Once I knew how to take a screenshot once, I wanted to do it on a regular schedule, and save those images somewhere. There are lots of ways to run code on a schedule; I decided to use GitHub Actions because it’s what I’m familiar with.
My code for taking scheduled screenshots is entirely contained in a single GitHub Actions workflow. It’s in a file called .github/workflows/take_screenshots.yml
, and it’s only 79 lines:
name: Take screenshots
on:
push:
branches:
- main
schedule:
- cron: '7 7 * * 1' # Every Monday at 7:07am UTC
jobs:
take-screenshots:
runs-on: macos-latest
strategy:
matrix:
include:
- url: alexwlchan.net
filename_prefix: alexwlchan.net
- url: books.alexwlchan.net
filename_prefix: books
# Setting max-parallel ensures that these jobs will run in serial,
# not parallel, so we don't have conflicting tasks trying to
# push new commits.
max-parallel: 1
steps:
- name: Checkout repository
uses: actions/checkout@v4
with:
# Check out the latest version of main, which may not be the
# commit that triggered this event -- jobs in this workflow will
# push new commits and update main, and we want each job to
# get the latest code from main.
ref: main
# Make sure we don't download the existing screenshots as part
# of this process -- this Action is strictly append-only, so
# don't waste limited LFS bandwidth on it.
lfs: false
- name: Install Node.js
uses: actions/setup-node@v4
with:
node-version: 20
- name: Install Playwright and browser
run: |
npm install playwright
npx playwright install chromium
- name: Take screenshot
run: |
today=$(date +"%Y-%m-%d")
screenshot_path="screenshots/${{ matrix.filename_prefix }}.$today.png"

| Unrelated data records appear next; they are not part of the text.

-- pv_equiv track=rewrite | github.com/dhaliwalg/thymus | scripts/extract-imports.py | _keyword_outside_strings
-- ===== SOURCE A (Python) =====
-- def _keyword_outside_strings(line, keyword):
--     """Return True if *keyword* appears in *line* outside string literals.
--
--     Assumes comments have already been stripped by _strip_comments().
--     """
--     klen = len(keyword)
--     state = 0  # 0=code, 1=single-string, 2=double-string, 3=template
--     i = 0
--     n = len(line)
--
--     while i < n:
--         ch = line[i]
--
--         if state == 0:
--             # Check for keyword at word boundary
--             if line[i:i + klen] == keyword:
--                 before_ok = (i == 0 or not (line[i - 1].isalnum()
--                                             or line[i - 1] == '_'))
--                 after_idx = i + klen
--                 after_ok = (after_idx >= n or not (line[after_idx].isalnum()
--                                                    or line[after_idx] == '_'))
--                 if before_ok and after_ok:
--                     return True
--             if ch == "'":
--                 state = 1
--             elif ch == '"':
--                 state = 2
--             elif ch == '`':
--                 state = 3
--             i += 1
--
--         elif state == 1:
--             if ch == '\\' and i + 1 < n:
--                 i += 2; continue
--             if ch == "'" or ch == '\n':
--                 state = 0
--             i += 1
--
--         elif state == 2:
--             if ch == '\\' and i + 1 < n:
--                 i += 2; continue
--             if ch == '"' or ch == '\n':
--                 state = 0
--             i += 1
--
--         elif state == 3:
--             if ch == '\\' and i + 1 < n:
--                 i += 2; continue
--             if ch == '`':
--                 state = 0
--             # Simplified: skip ${...} tracking for keyword detection.
--             # Import keywords inside template expressions are rare.
--             i += 1
--
--         else:
--             i += 1
--
--     return False
-- ===== SOURCE B (Python) =====
-- def _keyword_outside_strings(line, keyword):
--     """Two-pass version: first collect the indices scanned in code state,
--     then check the keyword with word boundaries at those positions."""
--     n = len(line)
--
--     # Pass 1: indices the scanner visits while outside any string literal.
--     code_positions = []
--     state = 0  # 0=code, 1=single-string, 2=double-string, 3=template
--     i = 0
--     while i < n:
--         ch = line[i]
--         if state == 0:
--             code_positions.append(i)
--             if ch == "'":
--                 state = 1
--             elif ch == '"':
--                 state = 2
--             elif ch == '`':
--                 state = 3
--             i += 1
--         elif ch == '\\' and i + 1 < n:
--             i += 2
--         else:
--             if state == 3:
--                 if ch == '`':
--                     state = 0
--             elif ch == ('"' if state == 2 else "'") or ch == '\n':
--                 state = 0
--             i += 1
--
--     # Pass 2: word-bounded keyword match at any code position.
--     klen = len(keyword)
--     for i in code_positions:
--         if line[i:i + klen] == keyword:
--             before_ok = (i == 0 or not (line[i - 1].isalnum()
--                                         or line[i - 1] == '_'))
--             j = i + klen
--             after_ok = (j >= n or not (line[j].isalnum() or line[j] == '_'))
--             if before_ok and after_ok:
--                 return True
--     return False
-- ===== Notes on version B (the rewrite author's own statement) =====
-- stated objective: simpler
-- what changed: A interleaves the keyword/word-boundary test with the string-literal state machine inside one while loop; B decomposes it into two passes: first collect the indices the scanner visits in code state, then scan only those positions for a word-bounded raw-substring match.
import Mathlib
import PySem

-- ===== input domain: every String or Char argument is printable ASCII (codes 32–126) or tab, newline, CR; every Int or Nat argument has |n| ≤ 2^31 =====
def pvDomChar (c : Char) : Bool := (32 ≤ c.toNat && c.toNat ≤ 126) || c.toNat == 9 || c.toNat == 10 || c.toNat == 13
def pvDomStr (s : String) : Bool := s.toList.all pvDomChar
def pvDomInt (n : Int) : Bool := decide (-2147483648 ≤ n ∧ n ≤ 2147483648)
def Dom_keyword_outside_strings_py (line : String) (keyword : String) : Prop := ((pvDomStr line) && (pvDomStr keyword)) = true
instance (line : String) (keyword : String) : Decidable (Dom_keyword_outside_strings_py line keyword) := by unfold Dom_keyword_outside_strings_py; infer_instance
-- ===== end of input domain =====

-- B replaces A's interleaved state machine by two passes (collect code positions,
-- then a word-boundary keyword scan over them); objective: simpler decomposition, same cost.

-- ===== PORT A =====

-- the word-boundary keyword check A performs at index i in code state (same text in both Pythons)
def pvHit (cs kw : List Char) (n i : Nat) : Bool :=
  ((cs.drop i).take kw.length == kw)       -- line[i:i+klen] == keyword (i, klen ≥ 0: slice = drop/take)
  && (i == 0 || !(PySem.Chars.isalnum (cs.getD (i-1) ' ') || cs.getD (i-1) ' ' == '_'))
  && (n ≤ i + kw.length || !(PySem.Chars.isalnum (cs.getD (i+kw.length) ' ') || cs.getD (i+kw.length) ' ' == '_'))

-- A's while loop, step for step (state 0..3; ch = line[i])
def pvAGo (cs kw : List Char) (n : Nat) (state i : Nat) : Bool :=
  if _h : i < n then
    let ch := cs.getD i ' '
    if state = 0 then
      if pvHit cs kw n i then true
      else pvAGo cs kw n (if ch = '\'' then 1 else if ch = '"' then 2 else if ch = '`' then 3 else 0) (i+1)
    else if state = 1 then
      if ch = '\\' ∧ i + 1 < n then pvAGo cs kw n 1 (i+2)
      else pvAGo cs kw n (if ch = '\'' ∨ ch = '\n' then 0 else 1) (i+1)
    else if state = 2 then
      if ch = '\\' ∧ i + 1 < n then pvAGo cs kw n 2 (i+2)
      else pvAGo cs kw n (if ch = '"' ∨ ch = '\n' then 0 else 2) (i+1)
    else if state = 3 then
      if ch = '\\' ∧ i + 1 < n then pvAGo cs kw n 3 (i+2)
      else pvAGo cs kw n (if ch = '`' then 0 else 3) (i+1)
    else pvAGo cs kw n state (i+1)
  else false
termination_by n - i

def keyword_outside_strings_py (line : String) (keyword : String) : Bool :=
  pvAGo line.toList keyword.toList line.toList.length 0 0

-- ===== PORT B =====

-- Pass 1 of Source B: the indices visited while in code state
def pvCodePos (cs : List Char) (n : Nat) (state i : Nat) : List Nat :=
  if _h : i < n then
    let ch := cs.getD i ' '
    if state = 0 then
      i :: pvCodePos cs n (if ch = '\'' then 1 else if ch = '"' then 2 else if ch = '`' then 3 else 0) (i+1)
    else if ch = '\\' ∧ i + 1 < n then pvCodePos cs n state (i+2)
    else if state = 3 then pvCodePos cs n (if ch = '`' then 0 else 3) (i+1)
    else pvCodePos cs n (if ch = (if state = 2 then '"' else '\'') ∨ ch = '\n' then 0 else state) (i+1)
  else []
termination_by n - i

-- Pass 2 of Source B: word-bounded keyword match at any code position
def pvScan (cs kw : List Char) (n : Nat) : List Nat → Bool
  | [] => false
  | i :: rest => if pvHit cs kw n i then true else pvScan cs kw n rest

def keyword_outside_strings_py_alt (line : String) (keyword : String) : Bool :=
  pvScan line.toList keyword.toList line.toList.length
    (pvCodePos line.toList line.toList.length 0 0)

-- ===== PRECONDITION & SPEC =====
def Spec_keyword_outside_strings_py (line : String) (keyword : String) (out : Bool) : Prop := out = keyword_outside_strings_py_alt line keyword
instance (line : String) (keyword : String) (out : Bool) : Decidable (Spec_keyword_outside_strings_py line keyword out) := by unfold Spec_keyword_outside_strings_py; infer_instance

-- ===== CLAIM (what is proved, stated in full; the proofs are below) =====
def Claim_equal_keyword_outside_strings_py : Prop := ∀ (line : String) (keyword : String), Dom_keyword_outside_strings_py line keyword → Spec_keyword_outside_strings_py line keyword (keyword_outside_strings_py line keyword)

-- ===== LEMMAS AND PROOFS =====

-- the loop of A equals the scan of B's code-position list, for every reachable state
theorem pvAGo_eq_scan (cs kw : List Char) (n : Nat) (state i : Nat) (hs : state ≤ 3) :
    pvAGo cs kw n state i = pvScan cs kw n (pvCodePos cs n state i) := by
  unfold pvAGo pvCodePos
  split
  · rename_i h
    interval_cases state
    · simp only [reduceIte]
      rw [pvScan]
      split
      · rfl
      · exact pvAGo_eq_scan cs kw n _ (i+1) (by split_ifs <;> omega)
    · by_cases hb : cs.getD i ' ' = '\\' ∧ i + 1 < n
      · simp only [reduceIte, if_pos hb]
        exact pvAGo_eq_scan cs kw n 1 (i+2) (by omega)
      · simp only [reduceIte, if_neg hb]
        exact pvAGo_eq_scan cs kw n _ (i+1) (by split_ifs <;> omega)
    · by_cases hb : cs.getD i ' ' = '\\' ∧ i + 1 < n
      · simp only [reduceIte, if_pos hb]
        exact pvAGo_eq_scan cs kw n 2 (i+2) (by omega)
      · simp only [reduceIte, if_neg hb]
        exact pvAGo_eq_scan cs kw n _ (i+1) (by split_ifs <;> omega)
    · by_cases hb : cs.getD i ' ' = '\\' ∧ i + 1 < n
      · simp only [reduceIte, if_pos hb]
        exact pvAGo_eq_scan cs kw n 3 (i+2) (by omega)
      · simp only [reduceIte, if_neg hb]
        exact pvAGo_eq_scan cs kw n _ (i+1) (by split_ifs <;> omega)
  · rfl
termination_by n - i

-- ===== VERDICT (by name: the statement is the Claim_ definition above) =====
theorem keyword_outside_strings_py_spec : Claim_equal_keyword_outside_strings_py := by
  intro line keyword _
  unfold Spec_keyword_outside_strings_py keyword_outside_strings_py keyword_outside_strings_py_alt
  exact pvAGo_eq_scan _ _ _ 0 0 (by omega)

# Make these variables available to subsequent steps
# See https://docs.github.com/en/actions/using-workflows/workflow-commands-for-github-actions#setting-an-environment-variable
echo "today=$today" >> "$GITHUB_ENV"
echo "screenshot_path=$screenshot_path" >> "$GITHUB_ENV"
mkdir -p "$(dirname "$screenshot_path")"
# If there's already a screenshot for today, don't
# bother overwriting it.
if [[ -f "$screenshot_path" ]]; then exit 0; fi
npx playwright screenshot \
--full-page \
--wait-for-timeout 10000 \
"${{ matrix.url }}" "$screenshot_path"
- name: Push changes to GitHub
run: |
git add "$screenshot_path"
git commit -m "Add screenshot for ${{ matrix.url }} for $today" || exit 0
git push origin main
This runs once a week on Monday mornings – I don’t update my websites that often, so I don’t need more frequent screenshots.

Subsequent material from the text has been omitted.